theorem nid_inj {seen : List (List Char)} (_hnd : seen.Nodup) (hne : ∀ p ∈ seen, p ≠ [])
    {w w' : List Char} (hw : w = [] ∨ w ∈ seen) (hw' : w' = [] ∨ w' ∈ seen)
    (h : nid seen w = nid seen w') : w = w' := by
  unfold nid at h
  rcases hw with rfl | hw
  · rcases hw' with rfl | hw'
    · rfl
    · rw [if_pos rfl, if_neg (hne w' hw')] at h
      exact absurd h (by omega)
  · rcases hw' with rfl | hw'
    · rw [if_neg (hne w hw), if_pos rfl] at h
      exact absurd h (by omega)
    · rw [if_neg (hne w hw), if_neg (hne w' hw')] at h
      have h1 : seen.idxOf w < seen.length := List.idxOf_lt_length_of_mem hw
      have h2 : seen.idxOf w' < seen.length := List.idxOf_lt_length_of_mem hw'
      have h' : seen.idxOf w = seen.idxOf w' := by omega
      calc w = seen[seen.idxOf w] := (List.getElem_idxOf h1).symm
        _ = seen[seen.idxOf w'] := by congr 1
        _ = w' := List.getElem_idxOf h2

theorem dropLast_concat_getLastD {p : List Char} (h : p ≠ []) :
    p.dropLast ++ [p.getLastD ' '] = p := by
  have := List.dropLast_concat_getLast h
  rwa [List.getLastD_eq_getLast?, List.getLast?_eq_some_getLast h]

theorem keyf_inj {seen : List (List Char)} (hg : GoodSeen seen) :
    ∀ p ∈ seen, ∀ q ∈ seen, keyf seen p = keyf seen q → p = q := by
  obtain ⟨hnd, hne, hpc⟩ := hg
  intro p hp q hq h
  unfold keyf at h
  have h1 : p.dropLast = q.dropLast :=
    nid_inj hnd hne (hpc p hp) (hpc q hq) (congrArg Prod.fst h)
  have h2 : p.getLastD ' ' = q.getLastD ' ' := congrArg Prod.snd h
  rw [← dropLast_concat_getLastD (hne p hp), ← dropLast_concat_getLastD (hne q hq), h1, h2]

theorem keys_mkT (seen : List (List Char)) : (mkT seen).keys = seen.map (keyf seen) := by
  show (mkTItems seen).map Prod.fst = _
  unfold mkTItems
  rw [List.map_map,
    show (Prod.fst ∘ fun pi : List Char × Nat => (keyf seen pi.1, pi.2 + 1))
      = (keyf seen ∘ Prod.fst) from rfl,
    ← List.map_map, List.zipIdx_map_fst]

theorem keys_mkT_nodup {seen : List (List Char)} (hg : GoodSeen seen) : (mkT seen).keys.Nodup := by
  rw [keys_mkT]
  exact List.Nodup.map_on (keyf_inj hg) hg.1

theorem mkT_get?_mem {seen : List (List Char)} (hg : GoodSeen seen) {q : List Char}
    (hq : q ∈ seen) :
    (mkT seen).get? (keyf seen q) = some (seen.idxOf q + 1) := by
  apply PySem.Dict.get?_of_mem_items _ _ (keys_mkT_nodup hg)
  show _ ∈ mkTItems seen
  unfold mkTItems
  have hlt : seen.idxOf q < seen.length := List.idxOf_lt_length_of_mem hq
  have hmem : (q, seen.idxOf q) ∈ seen.zipIdx := by
    rw [List.mem_zipIdx_iff_getElem?]
    simp [List.getElem?_eq_getElem hlt, List.getElem_idxOf hlt]
  exact List.mem_map.2 ⟨(q, seen.idxOf q), hmem, rfl⟩

theorem mkT_get?_none {seen : List (List Char)} (hg : GoodSeen seen) {w : List Char} {c : Char}
    (hw : w = [] ∨ w ∈ seen) (hnotin : w ++ [c] ∉ seen) :
    (mkT seen).get? (nid seen w, c) = none := by
  rw [PySem.Dict.get?_eq_none_iff_not_mem_keys, keys_mkT]
  intro hmem
  obtain ⟨p, hp, he⟩ := List.mem_map.1 hmem
  obtain ⟨hnd, hne, hpc⟩ := hg
  unfold keyf at he
  have h1 : p.dropLast = w :=
    nid_inj hnd hne (hpc p hp) hw (congrArg Prod.fst he)
  have h2 : p.getLastD ' ' = c := congrArg Prod.snd he
  apply hnotin
  rw [← h1, ← h2, dropLast_concat_getLastD (hne p hp)]
  exact hp

theorem mkT_get? {seen : List (List Char)} (hg : GoodSeen seen) {w : List Char} (c : Char)
    (hw : w = [] ∨ w ∈ seen) :
    (mkT seen).get? (nid seen w, c) =
      if w ++ [c] ∈ seen then some (seen.idxOf (w ++ [c]) + 1) else none := by
  split
  · next hin =>
    have hk : keyf seen (w ++ [c]) = (nid seen w, c) := by
      unfold keyf
      rw [List.dropLast_concat, List.getLastD_concat]
    rw [← hk]
    exact mkT_get?_mem hg hin
  · next hnotin => exact mkT_get?_none hg hw hnotin

theorem bWalk_spec {seen : List (List Char)} (hg : GoodSeen seen) (rest : List Char)
    (k0 i : Nat) (hk01 : 1 ≤ k0) (hk0len : k0 ≤ rest.length)
    (hmem : ∀ j, 1 ≤ j → j < k0 → rest.take j ∈ seen)
    (hnot : rest.take k0 ∉ seen) :
    ∀ dd m, k0 - 1 - m = dd → m < k0 →
      bWalk (mkT seen) (rest.drop m) (nid seen (rest.take m)) (i + m)
        = (nid seen (rest.take (k0 - 1)), i + (k0 - 1)) := by
  intro dd
  induction dd with
  | zero =>
    intro m hdd hm
    have hmk : m = k0 - 1 := by omega
    subst hmk
    have hlt : k0 - 1 < rest.length := by omega
    have hwok : rest.take (k0 - 1) = [] ∨ rest.take (k0 - 1) ∈ seen := by
      by_cases h1 : k0 = 1
      · left; simp [h1]
      · right; exact hmem (k0 - 1) (by omega) (by omega)
    rw [List.drop_eq_getElem_cons hlt]
    simp only [bWalk]
    rw [mkT_get? hg _ hwok, ← take_succ_eq hlt,
      show k0 - 1 + 1 = k0 by omega, if_neg hnot]
  | succ dd ihd =>
    intro m hdd hm
    have hmlt : m + 1 < k0 := by omega
    have hlt : m < rest.length := by omega
    have hwok : rest.take m = [] ∨ rest.take m ∈ seen := by
      by_cases h1 : m = 0
      · left; simp [h1]
      · right; exact hmem m (by omega) (by omega)
    rw [List.drop_eq_getElem_cons hlt]
    simp only [bWalk]
    rw [mkT_get? hg _ hwok, ← take_succ_eq hlt]
    have hin : rest.take (m + 1) ∈ seen := hmem (m + 1) (by omega) hmlt
    rw [if_pos hin]
    have hnid : seen.idxOf (rest.take (m + 1)) + 1 = nid seen (rest.take (m + 1)) := by
      unfold nid
      rw [if_neg (hg.2.1 _ hin)]
    rw [hnid, show i + m + 1 = i + (m + 1) by omega]
    exact ihd (m + 1) (by omega) hmlt

theorem aInner_spec (cs : List Char) (seen : List (List Char)) (pos k0 : Nat)
    (hmem : ∀ j, 1 ≤ j → j < k0 → (cs.drop pos).take j ∈ seen)
    (hnot : (cs.drop pos).take k0 ∉ seen) :
    ∀ fuel k, 1 ≤ k → k ≤ k0 → k0 - k < fuel →
      aInner cs (mkD seen) pos fuel (pos + k) = pos + k0 := by
  intro fuel
  induction fuel with
  | zero => intro k _ _ h; omega
  | succ fuel ih =>
    intro k hk1 hkk0 hfuel
    simp only [aInner]
    rw [show pos + k - pos = k by omega, contains_mkD]
    by_cases hlt : k < k0
    · rw [decide_eq_true (hmem k hk1 hlt)]
      simp only [if_true]
      rw [show pos + k + 1 = pos + (k + 1) by omega]
      exact ih (k + 1) (by omega) (by omega) (by omega)
    · have hk : k = k0 := by omega
      subst hk
      rw [decide_eq_false hnot]
      simp

theorem shortestNew_spec {seenS : List String} {rest : List Char} {k0 : Nat}
    (h : shortestNew seenS rest = some k0) :
    1 ≤ k0 ∧ k0 ≤ rest.length ∧
    (∀ j, 1 ≤ j → j < k0 → String.ofList (rest.take j) ∈ seenS) ∧
    String.ofList (rest.take k0) ∉ seenS := by
  unfold shortestNew at h
  rw [List.find?_eq_some_iff_append] at h
  obtain ⟨hpred, as, bs, heq, hprev⟩ := h
  have hlen : ((List.range rest.length).map (· + 1)).length = rest.length := by simp
  have hasl : as.length < rest.length := by
    have := congrArg List.length heq
    simp at this
    omega
  have hk0 : k0 = as.length + 1 := by
    have hi1 : as.length < ((List.range rest.length).map (· + 1)).length := by omega
    have e1 := List.getElem_of_eq heq hi1
    rw [List.getElem_append_right (le_refl as.length)] at e1
    simp at e1
    omega
  refine ⟨by omega, by omega, ?_, ?_⟩
  · intro j hj1 hjk
    have hjlt : j - 1 < as.length := by omega
    have hi2 : j - 1 < ((List.range rest.length).map (· + 1)).length := by omega
    have e2 := List.getElem_of_eq heq hi2
    rw [List.getElem_append_left hjlt] at e2
    simp at e2
    have hjv : as[j - 1]'hjlt = j := by omega
    have hmemas : j ∈ as := hjv ▸ List.getElem_mem hjlt
    have := hprev j hmemas
    simpa using this
  · simpa using hpred

theorem mkSeq_append (seen : List (List Char)) (p : List Char) :
    mkSeq (seen ++ [p]) = mkSeq seen ++ [String.ofList p] := by
  simp [mkSeq]

theorem mkD_append (seen : List (List Char)) (p : List Char) (hnp : p ∉ seen) :
    mkD (seen ++ [p]) = (mkD seen).insert (String.ofList p) (binFmt (seen.length + 1)) := by
  apply PySem.Dict.ext
  rw [PySem.Dict.items_insert_of_not_contains]
  · show mkItems (seen ++ [p]) = mkItems seen ++ [_]
    unfold mkItems
    rw [List.zipIdx_append, List.map_append]
    congr 1
    simp [List.zipIdx]
  · rw [contains_mkD]
    simp [hnp]

theorem nid_append {seen : List (List Char)} (p : List Char) {q : List Char}
    (hq : q = [] ∨ q ∈ seen) : nid (seen ++ [p]) q = nid seen q := by
  unfold nid
  by_cases hqe : q = []
  · simp [hqe]
  · rcases hq with rfl | hq
    · simp at hqe
    · rw [if_neg hqe, if_neg hqe, List.idxOf_append, if_pos hq]

theorem mkT_append {seen : List (List Char)} (hg : GoodSeen seen) {p : List Char}
    (hnp : p ∉ seen) (hpne : p ≠ []) (hpd : p.dropLast = [] ∨ p.dropLast ∈ seen) :
    mkT (seen ++ [p])
      = (mkT seen).insert (nid seen p.dropLast, p.getLastD ' ') (seen.length + 1) := by
  apply PySem.Dict.ext
  rw [PySem.Dict.items_insert_of_not_contains]
  · show mkTItems (seen ++ [p]) = mkTItems seen ++ [_]
    unfold mkTItems
    rw [List.zipIdx_append, List.map_append]
    congr 1
    · apply List.map_congr_left
      intro pi hpi
      have hq : pi.1 ∈ seen := by
        obtain ⟨_, _, h⟩ := List.mem_zipIdx hpi
        exact h ▸ List.getElem_mem _
      unfold keyf
      rw [nid_append p (hg.2.2 pi.1 hq)]
    · simp [List.zipIdx, keyf]
      rw [nid_append p hpd]
  · rw [PySem.Dict.contains_eq_isSome_get?, mkT_get?_none hg hpd]
    · rfl
    · rwa [dropLast_concat_getLastD hpne]

theorem GoodSeen_append {seen : List (List Char)} {p : List Char} (hg : GoodSeen seen)
    (hnp : p ∉ seen) (hpne : p ≠ []) (hpd : p.dropLast = [] ∨ p.dropLast ∈ seen) :
    GoodSeen (seen ++ [p]) := by
  obtain ⟨hnd, hne, hpc⟩ := hg
  refine ⟨?_, ?_, ?_⟩
  · simp [List.nodup_append, hnd]
    exact fun a ha h => hnp (h ▸ ha)
  · intro q hq
    rcases List.mem_append.1 hq with h | h
    · exact hne q h
    · simp at h; subst h; exact hpne
  · intro q hq
    rcases List.mem_append.1 hq with h | h
    · rcases hpc q h with h' | h'
      · exact Or.inl h'
      · exact Or.inr (List.mem_append_left _ h')
    · simp at h; subst h
      rcases hpd with h' | h'
      · exact Or.inl h'
      · exact Or.inr (List.mem_append_left _ h')

theorem bLoop_stop (cs : List Char) (n g i : Nat) (trie : PySem.Dict (Nat × Char) Nat)
    (ld : PySem.Dict String String) (seq : List String) (id : Nat) (h : n ≤ i) :
    bLoop cs n g i trie ld seq id = (ld, seq) := by
  cases g with
  | zero => rfl
  | succ g =>
    simp only [bLoop]
    rw [if_neg (by omega)]

theorem loop_eq (cs : List Char) :
    ∀ (g : Nat) (seen : List (List Char)) (pos : Nat),
      GoodSeen seen → pos < cs.length →
      preAux g (mkSeq seen) (cs.drop pos) = true →
      aLoop cs g pos (mkD seen) (mkSeq seen) (seen.length + 1)
        = bLoop cs cs.length g pos (mkT seen) (mkD seen) (mkSeq seen) (seen.length + 1) := by
  intro g
  induction g with
  | zero =>
    intro seen pos hg hpos hpre
    rw [List.drop_eq_getElem_cons hpos] at hpre
    simp [preAux] at hpre
  | succ g ih =>
    intro seen pos hg hpos hpre
    have hrest : cs.drop pos = cs[pos] :: cs.drop (pos + 1) := List.drop_eq_getElem_cons hpos
    rw [hrest] at hpre
    simp only [preAux] at hpre
    cases hsn : shortestNew (mkSeq seen) (cs[pos] :: cs.drop (pos + 1)) with
    | none => rw [hsn] at hpre; simp at hpre
    | some k0 =>
      rw [hsn] at hpre
      rw [← hrest] at hsn hpre
      obtain ⟨hk01, hk0len, hmemS, hnotS⟩ := shortestNew_spec hsn
      have hrlen : (cs.drop pos).length = cs.length - pos := List.length_drop
      rw [hrlen] at hk0len
      have hmem : ∀ j, 1 ≤ j → j < k0 → (cs.drop pos).take j ∈ seen :=
        fun j h1 h2 => mem_mkSeq.1 (hmemS j h1 h2)
      have hnot : (cs.drop pos).take k0 ∉ seen := fun h => hnotS (mem_mkSeq.2 h)
      have hplen : ((cs.drop pos).take k0).length = k0 := by
        rw [List.length_take]; omega
      have hpne : (cs.drop pos).take k0 ≠ [] := by
        intro h; rw [h] at hplen; simp at hplen; omega
      have hk1lt : k0 - 1 < (cs.drop pos).length := by rw [hrlen]; omega
      have hsplit : (cs.drop pos).take k0
          = (cs.drop pos).take (k0 - 1) ++ [(cs.drop pos)[k0 - 1]'hk1lt] := by
        rw [← take_succ_eq hk1lt, show k0 - 1 + 1 = k0 by omega]
      have hpd : ((cs.drop pos).take k0).dropLast = (cs.drop pos).take (k0 - 1) := by
        rw [hsplit, List.dropLast_concat]
      have hpl : ((cs.drop pos).take k0).getLastD ' ' = (cs.drop pos)[k0 - 1]'hk1lt := by
        rw [hsplit, List.getLastD_concat]
      have hpdok : ((cs.drop pos).take k0).dropLast = []
          ∨ ((cs.drop pos).take k0).dropLast ∈ seen := by
        rw [hpd]
        by_cases h1 : k0 = 1
        · left; simp [h1]
        · right; exact hmem (k0 - 1) (by omega) (by omega)
      have hA : aInner cs (mkD seen) pos (cs.length + 1 - pos) (pos + 1) = pos + k0 :=
        aInner_spec cs seen pos k0 hmem hnot _ 1 (le_refl 1) hk01 (by omega)
      have hB : bWalk (mkT seen) (cs.drop pos) 0 pos
          = (nid seen ((cs.drop pos).take (k0 - 1)), pos + (k0 - 1)) := by
        have h0 : nid seen ((cs.drop pos).take 0) = 0 := by simp [nid]
        have := bWalk_spec hg (cs.drop pos) k0 pos hk01 (by omega) hmem hnot (k0 - 1 - 0) 0
          rfl (by omega)
        simpa [h0] using this
      simp only [aLoop, bLoop]
      rw [hA, if_pos hpos, hB]
      simp only []
      rw [show pos + k0 - pos = k0 by omega,
        show pos + (k0 - 1) + 1 - pos = k0 by omega]
      have hjlt : pos + (k0 - 1) < cs.length := by omega
      rw [if_pos hjlt]
      have hhead : (cs.drop (pos + (k0 - 1))).headD ' ' = (cs.drop pos)[k0 - 1]'hk1lt := by
        rw [show pos + (k0 - 1) = pos + (k0 - 1) by rfl, ← List.drop_drop,
          List.drop_eq_getElem_cons hk1lt]
        rfl
      rw [hhead, ← hpl, ← hpd,
        ← mkT_append hg hnot hpne hpdok,
        ← mkD_append seen _ hnot,
        ← mkSeq_append seen _,
        show seen.length + 1 + 1 = (seen ++ [(cs.drop pos).take k0]).length + 1 by simp,
        show pos + (k0 - 1) + 1 = pos + k0 by omega]
      have hg' : GoodSeen (seen ++ [(cs.drop pos).take k0]) :=
        GoodSeen_append hg hnot hpne hpdok
      by_cases hend : cs.length ≤ pos + k0
      · rw [if_pos hend, bLoop_stop cs cs.length g (pos + k0) _ _ _ _ hend]
      · rw [if_neg hend]
        apply ih _ (pos + k0) hg' (by omega)
        rw [mkSeq_append]
        have hdd : (cs.drop pos).drop k0 = cs.drop (pos + k0) := List.drop_drop
        rw [← hdd]
        exact hpre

• _PROMPT_: Using the listing, filter for "subst" and return the matching lines.

• _EXERCISE RESULT_:
    subst hmk
      subst hk
    · simp at h; subst h; exact hpne
    · simp at h; subst h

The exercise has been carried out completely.